Levi Strauss has already produced 62 million items using the Water<Less process, which it claims has saved over 770 million litres of water (enough to fill 308 Olympic-sized swimming pools). In 2013, Levi Strauss also launched Waste<Less, a denim collection that incorporates post-consumer waste, specifically recycled plastic bottles and food trays. At its launch, each pair of Waste<Less jeans included a minimum of 20% post-consumer waste, on average eight plastic bottles. Levi Strauss estimates that its spring 2013 Waste<Less collection uses over 3.5 million recycled plastic bottles.

In 2013, Levi Strauss also set up a world-class water recycling system in one of its Chinese supplier's factories. This system has since helped produce 100,000 pairs of women's jeans with 100% recycled water, saving 12 million litres of water. The company is currently spreading tis water recycling system to other suppliers and collections. In 2014, Levi Strauss's Dockers brand launched the Wellthread collection, a new line of clothing designed explicitly for long-term durability-the opposite of disposable, fast fashion. All Wellthread products are made of 100% cotton fabrics, thread and pocketing, and their dyeing process uses less energy and water. The garments are designed with reinforced pockets and buttonholes to extend their lifespan, and there are locker hoops and overlapped shoulder seams on T-shirts to support hang drying instead of machine drying.

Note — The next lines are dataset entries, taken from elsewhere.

-- pv_equiv track=rewrite | github.com/pypi-data/pypi-mirror-309 | packages/creaocode/creaocode-0.2.0.tar.gz/creaocode-0.2.0/creao/core/component/dedupe_component.py | convert_to_dict_of_lists
-- ===== SOURCE A (Python) =====
-- from collections import defaultdict
-- from typing import Dict, List
--
-- def convert_to_dict_of_lists(
--     data: List[Dict[str, str]]
-- ) -> Dict[str, List[str]]:
--     result = defaultdict(list)
--
--     for entry in data:
--         for key, value in entry.items():
--             result[key].append(value)
--     return result
-- ===== SOURCE B (Python) =====
-- from collections import defaultdict
-- from typing import Dict, List
--
-- def convert_to_dict_of_lists(
--     data: List[Dict[str, str]]
-- ) -> Dict[str, List[str]]:
--     # column-wise (transposed) build: collect the ordered set of keys first,
--     # then gather each key's column in one comprehension per key
--     all_keys = dict.fromkeys(k for entry in data for k in entry)
--     result = defaultdict(list)
--     for key in all_keys:
--         result[key] = [entry[key] for entry in data if key in entry]
--     return result
-- ===== Notes on version B (the rewrite author's own statement) =====
-- stated objective: alternative
-- what changed: B builds the dict column-wise: it first collects the ordered set of keys across all entries (dict.fromkeys over the flattened keys) and then gathers each key's value column in a single comprehension per key, instead of A's row-wise nested loop that appends into a defaultdict; Pre_ only excludes association lists in which an entry repeats a key, which cannot represent a Python dict input.
import Mathlib
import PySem

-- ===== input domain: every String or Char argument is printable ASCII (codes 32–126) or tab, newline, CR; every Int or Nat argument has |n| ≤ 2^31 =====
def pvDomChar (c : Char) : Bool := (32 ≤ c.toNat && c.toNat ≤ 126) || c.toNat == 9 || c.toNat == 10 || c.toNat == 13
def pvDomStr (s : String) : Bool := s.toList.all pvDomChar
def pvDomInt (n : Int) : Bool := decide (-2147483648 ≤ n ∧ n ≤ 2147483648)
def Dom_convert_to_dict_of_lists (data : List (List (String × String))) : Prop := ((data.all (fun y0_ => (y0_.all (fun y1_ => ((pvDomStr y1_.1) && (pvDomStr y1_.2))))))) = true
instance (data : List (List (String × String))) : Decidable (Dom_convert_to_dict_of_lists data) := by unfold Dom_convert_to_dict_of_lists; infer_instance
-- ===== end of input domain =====

-- B builds the result column-wise (ordered key set first, then one gathered column per key)
-- instead of A's row-wise nested append loop; objective: alternative decomposition, same cost.

-- ===== PORT A =====
def convert_to_dict_of_lists (data : List (List (String × String))) : List (String × List String) :=
  let result : PySem.Dict String (List String) :=
    data.foldl (fun result entry =>
      entry.foldl (fun r kv => r.modify kv.1 [] (fun l => l ++ [kv.2])) result)
      PySem.Dict.empty
  result.items

-- ===== PORT B =====
def convert_to_dict_of_lists_alt (data : List (List (String × String))) : List (String × List String) :=
  let allKeys := PySem.List.dedup (data.flatMap (fun entry => entry.map (·.1)))
  allKeys.map (fun key => (key, data.filterMap (fun entry => entry.lookup key)))

-- ===== PRECONDITION & SPEC =====
-- Pre_ excludes only association lists in which some entry repeats a key: such lists do not
-- represent values of A's parameter type List[Dict[str, str]] (a Python dict cannot hold
-- duplicate keys), so no Python input is excluded.
def Pre_convert_to_dict_of_lists (data : List (List (String × String))) : Prop :=
  ∀ entry ∈ data, (entry.map Prod.fst).Nodup
instance (data : List (List (String × String))) : Decidable (Pre_convert_to_dict_of_lists data) := by
  unfold Pre_convert_to_dict_of_lists; infer_instance

def pvWitness_convert_to_dict_of_lists : (List (List (String × String))) :=
  [[("a", "1"), ("b", "2")], [("a", "3")]]

def Spec_convert_to_dict_of_lists (data : List (List (String × String))) (out : List (String × List String)) : Prop := out = convert_to_dict_of_lists_alt data
instance (data : List (List (String × String))) (out : List (String × List String)) : Decidable (Spec_convert_to_dict_of_lists data out) := by unfold Spec_convert_to_dict_of_lists; infer_instance

-- ===== CLAIM (what is proved, stated in full; the proofs are below) =====
def Claim_equal_convert_to_dict_of_lists : Prop := ∀ (data : List (List (String × String))), Dom_convert_to_dict_of_lists data → Pre_convert_to_dict_of_lists data → Spec_convert_to_dict_of_lists data (convert_to_dict_of_lists data)

-- ===== LEMMAS AND PROOFS =====

-- In an entry with distinct keys, the list of values at key k is exactly the (≤1-element)
-- lookup result.
theorem filter_map_eq_lookup (k : String) (e : List (String × String))
    (h : (e.map Prod.fst).Nodup) :
    (e.filter (fun p => p.1 == k)).map (·.2)
      = ((e.lookup k).map (fun v => [v])).getD [] := by
  induction e with
  | nil => simp [List.lookup]
  | cons p rest ih =>
    simp only [List.map_cons, List.nodup_cons] at h
    by_cases hk : p.1 = k
    · subst hk
      have hnil : rest.filter (fun q => q.1 == p.1) = [] := by
        refine List.filter_eq_nil_iff.mpr ?_
        intro q hq hq1
        have hmem : p.1 ∈ rest.map Prod.fst := List.mem_map.mpr ⟨q, hq, by simpa using hq1⟩
        exact absurd hmem h.1
      simp [List.lookup, hnil]
    · have hk' : (k == p.1) = false := by simp; exact fun e => hk e.symm
      have hk'' : (p.1 == k) = false := by simp [hk]
      simp [List.lookup, hk', hk'', ih h.2]

-- The per-key column of the flattened data equals B's per-key filterMap over the entries.
theorem column_eq (data : List (List (String × String)))
    (h : ∀ entry ∈ data, (entry.map Prod.fst).Nodup) (k : String) :
    (data.flatten.filter (fun p => p.1 == k)).map (·.2)
      = data.filterMap (fun entry => entry.lookup k) := by
  induction data with
  | nil => simp
  | cons e rest ih =>
    have he := h e (by simp)
    have hrest : ∀ entry ∈ rest, (entry.map Prod.fst).Nodup := fun x hx => h x (by simp [hx])
    simp only [List.flatten_cons, List.filter_append, List.map_append, List.filterMap_cons,
      ih hrest, filter_map_eq_lookup k e he]
    cases e.lookup k <;> simp

theorem convert_to_dict_of_lists_eq (data : List (List (String × String)))
    (h : ∀ entry ∈ data, (entry.map Prod.fst).Nodup) :
    convert_to_dict_of_lists data = convert_to_dict_of_lists_alt data := by
  unfold convert_to_dict_of_lists convert_to_dict_of_lists_alt
  rw [show (data.foldl (fun result entry =>
        entry.foldl (fun r kv => r.modify kv.1 [] (fun l => l ++ [kv.2])) result)
        PySem.Dict.empty)
      = data.flatten.foldl (fun r kv => r.modify kv.1 [] (fun l => l ++ [kv.2]))
        PySem.Dict.empty from (List.foldl_flatten).symm]
  set D := data.flatten.foldl (fun r kv => r.modify kv.1 [] (fun l => l ++ [kv.2]))
    PySem.Dict.empty with hD
  have hkeys : D.keys = PySem.List.dedup (data.flatMap (fun entry => entry.map (·.1))) := by
    rw [hD, PySem.Dict.keys_foldl_modify_key data.flatten Prod.fst [] _ PySem.Dict.empty]
    simp [PySem.Set.update_nil_left, List.flatMap_def, ← List.map_flatten]
  have hnodup : D.keys.Nodup := by
    rw [hkeys]; exact PySem.List.nodup_dedup _
  rw [PySem.Dict.items_eq_map_keys D hnodup [], hkeys]
  refine List.map_congr_left ?_
  intro k _
  have hg := PySem.Dict.getD_foldl_modify_append data.flatten PySem.Dict.empty k
  rw [hD, hg, PySem.Dict.getD_empty, List.nil_append, column_eq data h k]

-- ===== VERDICT (by name: the statement is the Claim_ definition above) =====
theorem convert_to_dict_of_lists_spec : Claim_equal_convert_to_dict_of_lists := by
  intro data _ hpre
  exact convert_to_dict_of_lists_eq data hpre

Commenting on Levi Strauss's commitment to sustainable design, Michael Kobori, vice-president of global sustainability notes:

We don't want to create separate, dedicated ''green'' product lines. Rather, we invest in innovative technologies like WaterLess and processes like Wellthread that can be applied across multiple product lines, making sustainability a core design principle for all our products. We want to gradually build a rich design-for-sustainability toolkit that we would share with our suppliers, and even our competitors. The hypercompetitive apparel sector is known for its race to the bottom. We want to initiate a race to the top by uplifting the sustainability standards of the entire industry.